- _EXERCISE DESCRIPTION_
Write out exactly the lines from the one containing "(l.foldl (fun r s => r ++ s) a).toList" through the last line of the records below, and no others.

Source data
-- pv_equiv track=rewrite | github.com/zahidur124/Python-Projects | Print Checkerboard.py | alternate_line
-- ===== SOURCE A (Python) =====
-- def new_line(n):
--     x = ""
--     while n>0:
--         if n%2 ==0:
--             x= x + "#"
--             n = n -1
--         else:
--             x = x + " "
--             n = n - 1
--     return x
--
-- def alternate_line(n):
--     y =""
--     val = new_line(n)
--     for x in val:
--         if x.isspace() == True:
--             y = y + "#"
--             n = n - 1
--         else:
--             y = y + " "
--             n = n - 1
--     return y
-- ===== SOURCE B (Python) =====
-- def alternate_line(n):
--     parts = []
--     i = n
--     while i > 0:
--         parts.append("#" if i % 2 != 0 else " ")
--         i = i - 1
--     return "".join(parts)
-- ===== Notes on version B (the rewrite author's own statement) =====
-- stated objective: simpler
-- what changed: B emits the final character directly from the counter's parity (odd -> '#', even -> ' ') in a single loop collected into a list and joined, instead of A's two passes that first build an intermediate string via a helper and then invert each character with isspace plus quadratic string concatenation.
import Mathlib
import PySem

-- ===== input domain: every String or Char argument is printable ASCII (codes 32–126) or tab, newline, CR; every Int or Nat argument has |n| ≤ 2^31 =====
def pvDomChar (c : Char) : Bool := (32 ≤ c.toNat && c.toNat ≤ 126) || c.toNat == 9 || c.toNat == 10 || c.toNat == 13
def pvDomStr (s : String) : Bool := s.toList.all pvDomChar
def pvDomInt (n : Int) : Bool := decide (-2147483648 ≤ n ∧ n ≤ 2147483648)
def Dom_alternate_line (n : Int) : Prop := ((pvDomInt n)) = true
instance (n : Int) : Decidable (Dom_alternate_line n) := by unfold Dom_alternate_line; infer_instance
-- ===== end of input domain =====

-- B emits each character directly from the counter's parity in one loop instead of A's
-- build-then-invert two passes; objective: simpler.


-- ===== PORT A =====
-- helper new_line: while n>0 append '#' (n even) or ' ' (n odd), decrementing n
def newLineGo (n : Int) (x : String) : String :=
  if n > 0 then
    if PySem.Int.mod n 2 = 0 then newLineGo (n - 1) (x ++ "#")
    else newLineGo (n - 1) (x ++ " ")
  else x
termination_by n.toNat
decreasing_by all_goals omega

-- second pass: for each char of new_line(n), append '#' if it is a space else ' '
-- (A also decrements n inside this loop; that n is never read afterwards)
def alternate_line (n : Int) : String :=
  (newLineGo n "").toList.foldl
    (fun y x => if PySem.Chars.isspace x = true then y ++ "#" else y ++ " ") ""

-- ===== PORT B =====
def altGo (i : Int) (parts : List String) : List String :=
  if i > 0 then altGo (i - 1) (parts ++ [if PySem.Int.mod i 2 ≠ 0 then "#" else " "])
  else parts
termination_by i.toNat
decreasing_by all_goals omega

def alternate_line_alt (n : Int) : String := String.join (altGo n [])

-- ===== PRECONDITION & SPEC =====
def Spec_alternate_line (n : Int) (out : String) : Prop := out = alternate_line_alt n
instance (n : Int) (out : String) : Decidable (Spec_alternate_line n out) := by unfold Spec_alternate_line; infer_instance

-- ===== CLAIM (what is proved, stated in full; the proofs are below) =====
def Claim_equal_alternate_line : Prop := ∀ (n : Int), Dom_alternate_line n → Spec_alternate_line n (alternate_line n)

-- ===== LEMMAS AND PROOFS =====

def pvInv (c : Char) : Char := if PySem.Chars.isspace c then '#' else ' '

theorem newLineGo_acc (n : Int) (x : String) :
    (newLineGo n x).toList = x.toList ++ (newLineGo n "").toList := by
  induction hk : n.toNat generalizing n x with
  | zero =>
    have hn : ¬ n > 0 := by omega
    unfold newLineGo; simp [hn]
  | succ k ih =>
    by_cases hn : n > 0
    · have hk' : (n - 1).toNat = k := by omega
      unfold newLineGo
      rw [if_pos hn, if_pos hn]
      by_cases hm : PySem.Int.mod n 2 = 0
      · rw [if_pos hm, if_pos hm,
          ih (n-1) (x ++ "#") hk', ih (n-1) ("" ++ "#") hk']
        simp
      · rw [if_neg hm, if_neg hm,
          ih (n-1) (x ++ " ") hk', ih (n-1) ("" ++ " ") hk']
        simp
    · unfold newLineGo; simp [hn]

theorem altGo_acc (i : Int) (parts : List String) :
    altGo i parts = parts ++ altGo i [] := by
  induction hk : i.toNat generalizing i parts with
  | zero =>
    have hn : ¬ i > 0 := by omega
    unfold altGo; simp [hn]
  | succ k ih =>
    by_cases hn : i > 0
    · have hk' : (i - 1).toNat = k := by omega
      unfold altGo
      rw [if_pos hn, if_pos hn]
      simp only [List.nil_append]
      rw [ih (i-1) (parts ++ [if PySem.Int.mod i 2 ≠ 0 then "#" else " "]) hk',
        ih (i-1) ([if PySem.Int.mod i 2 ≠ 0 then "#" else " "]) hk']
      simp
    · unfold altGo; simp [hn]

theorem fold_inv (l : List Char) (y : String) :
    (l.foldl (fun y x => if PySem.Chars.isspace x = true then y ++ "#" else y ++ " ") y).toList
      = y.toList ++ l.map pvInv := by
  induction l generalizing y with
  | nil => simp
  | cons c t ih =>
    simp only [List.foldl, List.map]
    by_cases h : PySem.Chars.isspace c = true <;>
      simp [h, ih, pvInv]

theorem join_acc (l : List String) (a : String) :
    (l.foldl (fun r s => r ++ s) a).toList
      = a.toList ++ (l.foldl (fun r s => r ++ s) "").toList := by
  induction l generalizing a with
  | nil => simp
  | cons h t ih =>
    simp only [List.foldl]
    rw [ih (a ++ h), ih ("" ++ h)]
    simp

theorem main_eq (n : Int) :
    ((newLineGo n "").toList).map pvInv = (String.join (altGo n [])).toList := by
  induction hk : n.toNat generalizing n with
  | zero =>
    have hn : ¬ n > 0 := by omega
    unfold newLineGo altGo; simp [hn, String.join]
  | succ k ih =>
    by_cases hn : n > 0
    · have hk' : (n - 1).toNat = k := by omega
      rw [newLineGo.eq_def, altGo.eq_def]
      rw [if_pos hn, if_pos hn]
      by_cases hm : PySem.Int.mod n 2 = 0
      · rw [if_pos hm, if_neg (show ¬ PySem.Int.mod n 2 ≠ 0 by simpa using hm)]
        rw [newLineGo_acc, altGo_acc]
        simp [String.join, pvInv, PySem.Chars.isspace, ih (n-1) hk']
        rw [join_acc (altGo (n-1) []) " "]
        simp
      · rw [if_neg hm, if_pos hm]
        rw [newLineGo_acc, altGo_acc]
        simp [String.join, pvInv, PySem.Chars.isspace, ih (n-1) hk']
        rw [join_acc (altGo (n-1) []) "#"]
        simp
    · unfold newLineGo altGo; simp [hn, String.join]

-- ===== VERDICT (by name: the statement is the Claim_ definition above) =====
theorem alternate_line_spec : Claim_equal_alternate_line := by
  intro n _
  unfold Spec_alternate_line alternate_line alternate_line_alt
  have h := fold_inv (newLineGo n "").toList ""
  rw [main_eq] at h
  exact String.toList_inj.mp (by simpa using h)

- _YOUR SOLUTION_
    (l.foldl (fun r s => r ++ s) a).toList
      = a.toList ++ (l.foldl (fun r s => r ++ s) "").toList := by
  induction l generalizing a with
  | nil => simp
  | cons h t ih =>
    simp only [List.foldl]
    rw [ih (a ++ h), ih ("" ++ h)]
    simp

theorem main_eq (n : Int) :
    ((newLineGo n "").toList).map pvInv = (String.join (altGo n [])).toList := by
  induction hk : n.toNat generalizing n with
  | zero =>
    have hn : ¬ n > 0 := by omega
    unfold newLineGo altGo; simp [hn, String.join]
  | succ k ih =>
    by_cases hn : n > 0
    · have hk' : (n - 1).toNat = k := by omega
      rw [newLineGo.eq_def, altGo.eq_def]
      rw [if_pos hn, if_pos hn]
      by_cases hm : PySem.Int.mod n 2 = 0
      · rw [if_pos hm, if_neg (show ¬ PySem.Int.mod n 2 ≠ 0 by simpa using hm)]
        rw [newLineGo_acc, altGo_acc]
        simp [String.join, pvInv, PySem.Chars.isspace, ih (n-1) hk']
        rw [join_acc (altGo (n-1) []) " "]
        simp
      · rw [if_neg hm, if_pos hm]
        rw [newLineGo_acc, altGo_acc]
        simp [String.join, pvInv, PySem.Chars.isspace, ih (n-1) hk']
        rw [join_acc (altGo (n-1) []) "#"]
        simp
    · unfold newLineGo altGo; simp [hn, String.join]

-- ===== VERDICT (by name: the statement is the Claim_ definition above) =====
theorem alternate_line_spec : Claim_equal_alternate_line := by
  intro n _
  unfold Spec_alternate_line alternate_line alternate_line_alt
  have h := fold_inv (newLineGo n "").toList ""
  rw [main_eq] at h
  exact String.toList_inj.mp (by simpa using h)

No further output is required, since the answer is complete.